4 Responses to “The One About The Importance of Revocable Consent”

  1. I completely understand what you have been through and what you are going through. I fight with myself everyday and hopefully I’m on the upper end of the fight this time. I have always had this desire or need to please people that have been in my life or even those that I just met. My family were all fucking crazy, dad a meth-head and abuser, mom jealous and allowed her boyfriend to molest for years etc… I always wanted to make sure that everyone else was happy even if I were not. I couldn’t say no, and when I couldn’t say no I would lie..lie..lie..lie pretty much about everything. I didn’t want anyone to know the real me, in my head it was keeping me from truly being hurt. My lying eventually led me into being an escort/upscale prostitute… I was seriously fucked in the head at the time. I had been dating this guy that I was so in love with but I knew he didn’t feel the same and he has some of the same issues you and I both have as well. Anyways, going into your rape… While I was whoring I never did drugs and never have other than smoking weed really, but every now and then I liked to take pills. Well one day I was “working” and I had some xanx.. I took like 3 bars which is A LOT for 120lb girl.. I had this guy come in my room and I started to feel the room spinning, I had seen him probably 5-6 times before this. I started to get undressed and so did he.. Once we started to get in the act of it I blacked out. I don’t remember shit. What I do remember is asking him to stop at some point and he didn’t… I woke up and there was a condom next to me on the bed, and obviously he had finished. I feel for you and I hope that all the people like us eventually are able to get through the bullshit and make the CHANGE. The change we need to be happy, not normal we will never be that but happy people…. Love ya lots(even though I don’t know you)

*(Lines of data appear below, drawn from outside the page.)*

-- pv_equiv track=rewrite | github.com/dshipley71/GEOEventFusion | geoeventfusion/agents/fusion_agent.py | _same_event_category
-- ===== SOURCE A (Python) =====
-- def _same_event_category(type_a: str, type_b: str) -> bool:
--     """Check whether two event types belong to the same broad category.
--
--     Args:
--         type_a: First event type string.
--         type_b: Second event type string.
--
--     Returns:
--         True if both types fall under the same broad category.
--     """
--     _CONFLICT_TYPES = {"CONFLICT", "MILITARY_ESCALATION", "MARITIME", "CYBER"}
--     _POLITICAL_TYPES = {"DIPLOMATIC", "POLITICAL_INSTABILITY", "ELECTIONS_AND_VOTING"}
--     _HUMANITARIAN_TYPES = {"HUMANITARIAN", "ECONOMIC", "SANCTIONS"}
--     for category in [_CONFLICT_TYPES, _POLITICAL_TYPES, _HUMANITARIAN_TYPES]:
--         if type_a in category and type_b in category:
--             return True
--     return False
-- ===== SOURCE B (Python) =====
-- # B: one flat dict from event type to category label; two O(1) lookups replace the loop over three sets.
-- _CATEGORY = {
--     "CONFLICT": "conflict",
--     "MILITARY_ESCALATION": "conflict",
--     "MARITIME": "conflict",
--     "CYBER": "conflict",
--     "DIPLOMATIC": "political",
--     "POLITICAL_INSTABILITY": "political",
--     "ELECTIONS_AND_VOTING": "political",
--     "HUMANITARIAN": "humanitarian",
--     "ECONOMIC": "humanitarian",
--     "SANCTIONS": "humanitarian",
-- }
--
-- def _same_event_category(type_a: str, type_b: str) -> bool:
--     ca = _CATEGORY.get(type_a)
--     return ca is not None and ca == _CATEGORY.get(type_b)
-- ===== Notes on version B (the rewrite author's own statement) =====
-- stated objective: simpler
-- what changed: Replaces the loop over three sets with a single precomputed type->category dict and two lookups compared for equality (guarding None for unknown types).
import Mathlib
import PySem

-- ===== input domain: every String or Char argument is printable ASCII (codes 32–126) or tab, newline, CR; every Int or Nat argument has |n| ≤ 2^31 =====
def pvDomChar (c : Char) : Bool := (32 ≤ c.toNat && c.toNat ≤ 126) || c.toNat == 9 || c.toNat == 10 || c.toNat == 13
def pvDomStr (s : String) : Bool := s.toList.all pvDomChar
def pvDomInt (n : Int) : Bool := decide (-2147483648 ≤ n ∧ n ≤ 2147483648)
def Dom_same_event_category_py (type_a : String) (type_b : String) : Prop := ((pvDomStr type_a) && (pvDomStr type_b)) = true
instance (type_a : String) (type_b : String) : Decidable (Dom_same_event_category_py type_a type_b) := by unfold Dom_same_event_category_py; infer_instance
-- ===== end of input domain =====

-- B replaces A's loop over three category sets with one flat type->category dict and two lookups (simpler decomposition).


-- ===== PORT A =====
-- the three category sets, as in A
def pvConflictTypes : PySem.Set String :=
  PySem.Set.ofList ["CONFLICT", "MILITARY_ESCALATION", "MARITIME", "CYBER"]
def pvPoliticalTypes : PySem.Set String :=
  PySem.Set.ofList ["DIPLOMATIC", "POLITICAL_INSTABILITY", "ELECTIONS_AND_VOTING"]
def pvHumanitarianTypes : PySem.Set String :=
  PySem.Set.ofList ["HUMANITARIAN", "ECONOMIC", "SANCTIONS"]

-- the 'for category in [...]: if type_a in category and type_b in category: return True' loop
def pvCatLoop (type_a : String) (type_b : String) : List (PySem.Set String) → Bool
  | [] => false
  | c :: rest =>
    if PySem.Set.contains c type_a && PySem.Set.contains c type_b then true
    else pvCatLoop type_a type_b rest

def same_event_category_py (type_a : String) (type_b : String) : Bool :=
  pvCatLoop type_a type_b [pvConflictTypes, pvPoliticalTypes, pvHumanitarianTypes]

-- ===== PORT B =====
-- the flat type->category dict of Source B (a dict literal with distinct keys, in source order)
def pvCategoryDict : PySem.Dict String String :=
  PySem.Dict.mk
    [("CONFLICT", "conflict"), ("MILITARY_ESCALATION", "conflict"),
     ("MARITIME", "conflict"), ("CYBER", "conflict"),
     ("DIPLOMATIC", "political"), ("POLITICAL_INSTABILITY", "political"),
     ("ELECTIONS_AND_VOTING", "political"),
     ("HUMANITARIAN", "humanitarian"), ("ECONOMIC", "humanitarian"),
     ("SANCTIONS", "humanitarian")]

-- ca = _CATEGORY.get(type_a); return ca is not None and ca == _CATEGORY.get(type_b)
def same_event_category_py_alt (type_a : String) (type_b : String) : Bool :=
  match PySem.Dict.get? pvCategoryDict type_a with
  | none => false
  | some ca => decide (some ca = PySem.Dict.get? pvCategoryDict type_b)

-- ===== PRECONDITION & SPEC =====
def Spec_same_event_category_py (type_a : String) (type_b : String) (out : Bool) : Prop := out = same_event_category_py_alt type_a type_b
instance (type_a : String) (type_b : String) (out : Bool) : Decidable (Spec_same_event_category_py type_a type_b out) := by unfold Spec_same_event_category_py; infer_instance

-- ===== CLAIM (what is proved, stated in full; the proofs are below) =====
def Claim_equal_same_event_category_py : Prop := ∀ (type_a : String) (type_b : String), Dom_same_event_category_py type_a type_b → Spec_same_event_category_py type_a type_b (same_event_category_py type_a type_b)

-- ===== LEMMAS AND PROOFS =====

-- the joint profile of one string against the three sets and the dict: only four shapes are possible
def pvQuad (s : String) : Bool × Bool × Bool × Option String :=
  (PySem.Set.contains pvConflictTypes s, PySem.Set.contains pvPoliticalTypes s,
   PySem.Set.contains pvHumanitarianTypes s, PySem.Dict.get? pvCategoryDict s)

lemma pvQuad_cases (s : String) :
    pvQuad s = (true, false, false, some "conflict") ∨
    pvQuad s = (false, true, false, some "political") ∨
    pvQuad s = (false, false, true, some "humanitarian") ∨
    pvQuad s = (false, false, false, none) := by
  by_cases h1 : s = "CONFLICT"; · subst h1; decide
  by_cases h2 : s = "MILITARY_ESCALATION"; · subst h2; decide
  by_cases h3 : s = "MARITIME"; · subst h3; decide
  by_cases h4 : s = "CYBER"; · subst h4; decide
  by_cases h5 : s = "DIPLOMATIC"; · subst h5; decide
  by_cases h6 : s = "POLITICAL_INSTABILITY"; · subst h6; decide
  by_cases h7 : s = "ELECTIONS_AND_VOTING"; · subst h7; decide
  by_cases h8 : s = "HUMANITARIAN"; · subst h8; decide
  by_cases h9 : s = "ECONOMIC"; · subst h9; decide
  by_cases h10 : s = "SANCTIONS"; · subst h10; decide
  right; right; right
  simp [pvQuad, pvConflictTypes, pvPoliticalTypes, pvHumanitarianTypes, pvCategoryDict,
    PySem.Set.ofList, PySem.Set.add, PySem.Set.contains, PySem.Dict.get?,
    h1, h2, h3, h4, h5, h6, h7, h8, h9, h10,
    Ne.symm h1, Ne.symm h2, Ne.symm h3, Ne.symm h4, Ne.symm h5,
    Ne.symm h6, Ne.symm h7, Ne.symm h8, Ne.symm h9, Ne.symm h10]

-- ===== VERDICT (by name: the statement is the Claim_ definition above) =====
theorem same_event_category_py_spec : Claim_equal_same_event_category_py := by
  intro a b _
  unfold Spec_same_event_category_py
  have ha := pvQuad_cases a
  have hb := pvQuad_cases b
  simp only [pvQuad, Prod.mk.injEq] at ha hb
  simp only [same_event_category_py, same_event_category_py_alt, pvCatLoop]
  rcases ha with ⟨a1, a2, a3, a4⟩ | ⟨a1, a2, a3, a4⟩ | ⟨a1, a2, a3, a4⟩ | ⟨a1, a2, a3, a4⟩ <;>
    rcases hb with ⟨b1, b2, b3, b4⟩ | ⟨b1, b2, b3, b4⟩ | ⟨b1, b2, b3, b4⟩ | ⟨b1, b2, b3, b4⟩ <;>
    simp_all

  2. A wholly over-generalising observation I want to make here is that this kind of reasoning is quite common among men. I don’t know whether it’s to do with their level of libido or their self-confidence or something else, but once the woman gives the man an opening for sex (pun totally not intended), it’s very hard to talk the chap out of it.

    I can relate to your autopilot, and I wasn’t even drunk to justify some level of incapacitation. It stems from an irrational need to please, even when completely unjustified, even when I know that saying ‘no’ is not going to more than momentarily displease him, even when I am completely certain that it is something I do not want to be doing. Yes, it is considered rape, because the man has once again put his needs above those of his unwilling/incapacitated/incapable-of-saying-no partner. Part of being together is understanding the reluctance behind the ‘yes’, right?

    I think things have gotten a bit better for me since then. Although my self-esteem could still use a lot of work, I am forcing myself out of that helpless victim mindset and drawing the line, sometimes forcibly, to ensure I don’t inevitably go into that guilt spiral again. It hasn’t hurt my relationship (power is equally balanced), and it has done wonders for my confidence and conscience.

    Rape is a very complicated issue beyond the traditional “no means yes” definition. More people need to accept that.

  3. I realise you’re not interested in discussing this, and you certainly needn’t approve my comments, but for the sake of completeness I just wanted to add that I was being a little blind in just saying ‘men’, and would like to extend the purview of that comment to homosexual relationships and encounters as well.

    • I’m actually perfectly comfortable discussing it, just haven’t gotten around to your comments yet. I’m very aware of how common that reasoning is, and it certainly seems most prevalent in het cis men who’ve been trained to think about sex, and about rape, in a certain way. A way which is not at all conducive to proper, informed consent and open, honest relationships.